6. En outre, en application des dispositions de l'article R. 431-12 du code de l'entrée et du séjour des étrangers et du droit d'asile dans sa numérotation applicable, il y a lieu d'enjoindre au préfet des Alpes-Maritimes de délivrer à Mme A un récépissé autorisant sa présence sur le territoire le temps du réexamen de sa demande. Toutefois, eu égard au fondement de la demande, il n'y a pas lieu d'assortir ce récépissé d'une autorisation de travailler en application des dispositions des articles L. 431-3 et R. 431-14 du code de l'entrée et du séjour des étrangers et du droit d'asile.

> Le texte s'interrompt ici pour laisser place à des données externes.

def build_group_to_indices_alt (strategy_configs : List (String × String)) (group_prefixes : Option (List (String × List String))) : List (String × List Int) :=
  let names := strategy_configs.map Prod.fst
  -- `(group_prefixes or {}).items()` — None and the empty dict both give no iterations
  let st := bgtiSweep (match group_prefixes with | none => [] | some gl => gl)
    (PySem.Dict.empty, PySem.List.enumerate names 0)
  -- final pass: result.setdefault(assigned.get(i, n), []).append(i)
  ((PySem.List.enumerate names 0).foldl
    (fun (d : PySem.Dict String (List Int)) (p : Int × String) =>
      d.modify (st.1.getD p.1 p.2) [] (fun l => l ++ [p.1]))
    PySem.Dict.empty).items

-- ===== PRECONDITION & SPEC =====
def Spec_build_group_to_indices (strategy_configs : List (String × String)) (group_prefixes : Option (List (String × List String))) (out : List (String × List Int)) : Prop := out = build_group_to_indices_alt strategy_configs group_prefixes
instance (strategy_configs : List (String × String)) (group_prefixes : Option (List (String × List String))) (out : List (String × List Int)) : Decidable (Spec_build_group_to_indices strategy_configs group_prefixes out) := by unfold Spec_build_group_to_indices; infer_instance

-- ===== CLAIM (what is proved, stated in full; the proofs are below) =====
def Claim_equal_build_group_to_indices : Prop := ∀ (strategy_configs : List (String × String)) (group_prefixes : Option (List (String × List String))), Dom_build_group_to_indices strategy_configs group_prefixes → Spec_build_group_to_indices strategy_configs group_prefixes (build_group_to_indices strategy_configs group_prefixes)

-- ===== LEMMAS AND PROOFS =====

-- canonical classification: first matching group's label, else the name itself
def bgtiCls (gl : List (String × List String)) (n : String) : String :=
  ((gl.find? (fun gx => bgtiStarts n gx.2)).map Prod.fst).getD n

-- A's loop body applied to (i, s) is one modify at the classified key.
theorem bgti_stepA_eq (group_prefixes : Option (List (String × List String)))
    (d : PySem.Dict String (List Int)) (i : Int) (s : String) :
    (match (match group_prefixes with
            | none => none
            | some gl =>
              if gl.isEmpty then none
              else gl.find? (fun (gx : String × List String) => gx.2.any (fun pref => PySem.Str.startswith s pref))) with
     | some gx => d.modify gx.1 [] (fun l => l ++ [i])
     | none => d.modify s [] (fun l => l ++ [i]))
    = d.modify (bgtiCls (match group_prefixes with | none => [] | some gl => gl) s) []
        (fun l => l ++ [i]) := by
  cases group_prefixes with
  | none => rfl
  | some gl =>
    dsimp only
    by_cases h : gl.isEmpty
    · rw [List.isEmpty_iff] at h
      subst h; rfl
    · rw [if_neg h]
      unfold bgtiCls bgtiStarts
      cases hf : gl.find? (fun (gx : String × List String) => gx.2.any (fun pref => PySem.Str.startswith s pref)) with
      | none => simp
      | some gx => simp

-- A's whole fold in canonical form.
theorem bgti_foldA_eq (group_prefixes : Option (List (String × List String)))
    (xs : List String) (n : Int) (d : PySem.Dict String (List Int)) :
    (PySem.List.enumerate xs n).foldl
      (fun (d : PySem.Dict String (List Int)) (p : Int × String) =>
        let idx := p.1
        let strategy := p.2
        let hit : Option (String × List String) :=
          match group_prefixes with
          | none => none
          | some gl =>
            if gl.isEmpty then none
            else gl.find? (fun gx => gx.2.any (fun pref => PySem.Str.startswith strategy pref))
        match hit with
        | some gx => d.modify gx.1 [] (fun l => l ++ [idx])
        | none => d.modify strategy [] (fun l => l ++ [idx])) d
    = (PySem.List.enumerate xs n).foldl
        (fun (d : PySem.Dict String (List Int)) (p : Int × String) =>
          d.modify (bgtiCls (match group_prefixes with | none => [] | some gl => gl) p.2) []
            (fun l => l ++ [p.1])) d := by
  induction xs generalizing n d with
  | nil => rfl
  | cons x xs ih =>
    simp only [PySem.List.enumerate_cons, List.foldl]
    rw [← bgti_stepA_eq group_prefixes d n x]
    exact ih _ _
-- pv_equiv track=rewrite | github.com/fidoman/PyFTN | ftn/addr.py | addr_dif
-- ===== SOURCE A (Python) =====
-- def addr_dif(a, def_a):
--   stop=0
--   r=[None,None,None,None]
--   for i in [0,1,2,3]:
--     if( a[i]!=def_a[i] or stop ):
--       stop=1
--       r[i]=a[i]
--   return tuple(r)
-- ===== SOURCE B (Python) =====
-- def addr_dif(a, def_a):
--   return tuple(a[i] if a[:i+1] != def_a[:i+1] else None for i in range(4))
-- ===== Notes on version B (the rewrite author's own statement) =====
-- stated objective: simpler
-- what changed: Replaces the stateful stop-flag scan with a stateless per-slot rule: slot i is kept iff the length-(i+1) prefixes of a and def_a differ, so no flag and no first-difference search is needed.
import Mathlib
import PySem

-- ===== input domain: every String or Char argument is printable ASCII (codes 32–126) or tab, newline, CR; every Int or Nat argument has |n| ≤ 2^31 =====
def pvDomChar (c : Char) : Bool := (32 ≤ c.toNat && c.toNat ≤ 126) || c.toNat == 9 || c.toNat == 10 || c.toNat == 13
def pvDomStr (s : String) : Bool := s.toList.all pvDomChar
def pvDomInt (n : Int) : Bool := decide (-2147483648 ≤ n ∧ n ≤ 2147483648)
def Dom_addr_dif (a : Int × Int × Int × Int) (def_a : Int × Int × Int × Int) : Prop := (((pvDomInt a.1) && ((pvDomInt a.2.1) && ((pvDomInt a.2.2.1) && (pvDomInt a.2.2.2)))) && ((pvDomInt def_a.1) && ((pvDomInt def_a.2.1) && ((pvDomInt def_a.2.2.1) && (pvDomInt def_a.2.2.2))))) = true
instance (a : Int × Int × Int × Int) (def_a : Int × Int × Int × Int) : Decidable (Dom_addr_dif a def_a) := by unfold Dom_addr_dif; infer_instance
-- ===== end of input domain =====

-- B replaces A's stateful stop-flag pass with a stateless per-slot prefix comparison; objective: simpler, same behaviour.
-- ===== PORT A =====
-- Literal port of A: a stop flag threaded through the four indices in order.
def addr_dif (a : Int × Int × Int × Int) (def_a : Int × Int × Int × Int) : Option Int × Option Int × Option Int × Option Int :=
  let stop := false
  let r : Option Int × Option Int × Option Int × Option Int := (none, none, none, none)
  -- i = 0
  let (stop, r) := if a.1 ≠ def_a.1 ∨ stop then (true, (some a.1, r.2.1, r.2.2.1, r.2.2.2)) else (stop, r)
  -- i = 1
  let (stop, r) := if a.2.1 ≠ def_a.2.1 ∨ stop then (true, (r.1, some a.2.1, r.2.2.1, r.2.2.2)) else (stop, r)
  -- i = 2
  let (stop, r) := if a.2.2.1 ≠ def_a.2.2.1 ∨ stop then (true, (r.1, r.2.1, some a.2.2.1, r.2.2.2)) else (stop, r)
  -- i = 3
  let (_, r) := if a.2.2.2 ≠ def_a.2.2.2 ∨ stop then (true, (r.1, r.2.1, r.2.2.1, some a.2.2.2)) else (stop, r)
  r

-- ===== PORT B =====
-- Port of B: slot i is a[i] iff the length-(i+1) prefixes of a and def_a differ (a[:i+1] != def_a[:i+1]).
def addr_dif_alt (a : Int × Int × Int × Int) (def_a : Int × Int × Int × Int) : Option Int × Option Int × Option Int × Option Int :=
  let aL : List Int := [a.1, a.2.1, a.2.2.1, a.2.2.2]
  let dL : List Int := [def_a.1, def_a.2.1, def_a.2.2.1, def_a.2.2.2]
  let out := (List.range 4).map (fun i => if aL.take (i+1) ≠ dL.take (i+1) then some (aL.getD i 0) else none)
  (out.getD 0 none, out.getD 1 none, out.getD 2 none, out.getD 3 none)

-- ===== PRECONDITION & SPEC =====
def Spec_addr_dif (a : Int × Int × Int × Int) (def_a : Int × Int × Int × Int) (out : Option Int × Option Int × Option Int × Option Int) : Prop := out = addr_dif_alt a def_a
instance (a : Int × Int × Int × Int) (def_a : Int × Int × Int × Int) (out : Option Int × Option Int × Option Int × Option Int) : Decidable (Spec_addr_dif a def_a out) := by unfold Spec_addr_dif; infer_instance

-- ===== CLAIM (what is proved, stated in full; the proofs are below) =====
def Claim_equal_addr_dif : Prop := ∀ (a : Int × Int × Int × Int) (def_a : Int × Int × Int × Int), Dom_addr_dif a def_a → Spec_addr_dif a def_a (addr_dif a def_a)

-- ===== VERDICT =====
theorem addr_dif_spec : Claim_equal_addr_dif := by
  intro a def_a _
  obtain ⟨a1, a2, a3, a4⟩ := a
  obtain ⟨d1, d2, d3, d4⟩ := def_a
  unfold Spec_addr_dif addr_dif addr_dif_alt
  by_cases h1 : a1 = d1 <;> by_cases h2 : a2 = d2 <;> by_cases h3 : a3 = d3 <;>
    by_cases h4 : a4 = d4 <;>
    simp [h1, h2, h3, h4, List.range_succ]
lemma pv_lemP2 (todo : List (List Int)) : ∀ (done : List (List Int)) (h : done ≠ []),
    ((PySem.List.pyRange (done.length : Int) ((done.length : Int) + (todo.length : Int)) 1).foldl
      (fun r i => r.modify i.toNat
        (fun row => row.modify 1 (· + PySem.List.pyGetD (PySem.List.pyGetD r (i - 1) []) 1 0)))
      (done ++ todo))
    = done ++ pvCum ((done.getLast h).getD 1 0) todo := by
  induction todo with
  | nil =>
    intro done h
    rw [PySem.List.pyRange_one_eq_nil (by simp)]
    simp [pvCum]
  | cons row rest ih =>
    intro done h
    rw [PySem.List.pyRange_one_cons (by rw [List.length_cons]; push_cast; omega)]
    simp only [List.foldl_cons]
    have hprev : PySem.List.pyGetD (done ++ row :: rest) ((done.length : Int) - 1) [] = done.getLast h := by
      have hlen : done.length ≠ 0 := by simpa using h
      have hcast : (done.length : Int) - 1 = ((done.length - 1 : Nat) : Int) := by omega
      rw [hcast, PySem.List.pyGetD_natCast]
      exact pv_getD_append_last done h (row :: rest)
    rw [hprev]
    rw [show PySem.List.pyGetD (done.getLast h) 1 0 = (done.getLast h).getD 1 0 from by
      rw [show (1 : Int) = ((1 : Nat) : Int) from rfl, PySem.List.pyGetD_natCast]]
    have htn : ((done.length : Int)).toNat = done.length := by omega
    rw [htn, pv_modify_append_cons]
    set t := (done.getLast h).getD 1 0 with ht
    set row' := row.modify 1 (· + t) with hrow'
    have hlen2 : (done ++ [row']).length = done.length + 1 := by simp
    have hre : done ++ row' :: rest = (done ++ [row']) ++ rest := by simp
    have hcast2 : (done.length : Int) + 1 = (((done ++ [row']).length : Nat) : Int) := by
      rw [hlen2]; push_cast; ring
    have hcast3 : (done.length : Int) + ((row :: rest).length : Int)
        = ((done ++ [row']).length : Int) + (rest.length : Int) := by
      rw [hlen2, List.length_cons]; push_cast; ring
    rw [hre, hcast2, hcast3, ih (done ++ [row']) (by simp)]
    have hlast : ((done ++ [row']).getLast (by simp)) = row' := by
      rw [List.getLast_append_right (by simp)]
      rfl
    rw [hlast]
    conv_rhs => rw [pvCum]
    rw [← hrow']
    simp [List.append_assoc]

lemma pv_modify_add_zero (row : List Int) : row.modify 1 (· + 0) = row := by
  cases row with
  | nil => rfl
  | cons a t => cases t with
    | nil => rfl
    | cons b t2 => simp [List.modify]

-- ===== VERDICT (by name: the statement is the Claim_ definition above) =====
theorem delme_list_to_rangemap_spec : Claim_equal_delme_list_to_rangemap := by
  intro l _
  unfold Spec_delme_list_to_rangemap delme_list_to_rangemap delme_list_to_rangemap_alt
  cases l with
  | nil => simp [PySem.List.pyRange_one_eq_nil]
  | cons x xs =>
    simp only []
    have hB := pv_lemF xs (x :: xs) 1 0 (by omega) (by omega) rfl (by simp)
    simp only [Nat.cast_one, Nat.cast_zero, Nat.sub_self, List.getD_cons_zero] at hB
    rw [hB]
    have h1 := pv_lemA xs (x :: xs) 1 0 [] (by omega) (by omega) rfl (by simp)
    simp only [Nat.cast_one, Nat.cast_zero, sub_zero, Nat.sub_self, List.getD_cons_zero] at h1
    rw [h1]
    cases hgs : pvT x x 1 xs [] with
    | nil => exact absurd hgs (pvT_ne_nil xs x x 1 [])
    | cons row0 rest =>
      have hp2 := pv_lemP2 rest [row0] (by simp)
      simp only [List.length_cons, List.length_nil, Nat.zero_add, Nat.cast_one,
        List.singleton_append, List.getLast_singleton] at hp2
      rw [show (((row0 :: rest).length : Nat) : Int) = 1 + (rest.length : Int) from by
        rw [List.length_cons]; push_cast; ring]
      rw [hp2]
      rw [show row0 :: pvCum (row0.getD 1 0) rest = pvCum 0 (row0 :: rest) from by
        rw [pvCum, pv_modify_add_zero]]
      rw [← hgs]
      rw [show pvCum 0 (pvT x x 1 xs []) = pvCum 0 (pvT x x (1 - 0) xs []) from by norm_num,
        pv_cumT]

Sur les frais liés au litige :

7. Mme A a obtenu le bénéfice de l'aide juridictionnelle totale. Par suite, son avocat peut se prévaloir des dispositions des articles L. 761-1 du code de justice administrative et 37 de la loi du 10 juillet 1991. Il y a lieu, dans les circonstances de l'espèce, et sous réserve que Me Almairac, avocat de Mme A, renonce à percevoir la somme correspondant à la part contributive de l'État, de mettre à la charge de l'Etat le versement à Me Almairac de la somme de 900 euros.

D E C I D E :

Article 1er : La décision implicite par laquelle le préfet des Alpes-Maritimes a rejeté la demande d'admission exceptionnelle au séjour de Mme A est annulée.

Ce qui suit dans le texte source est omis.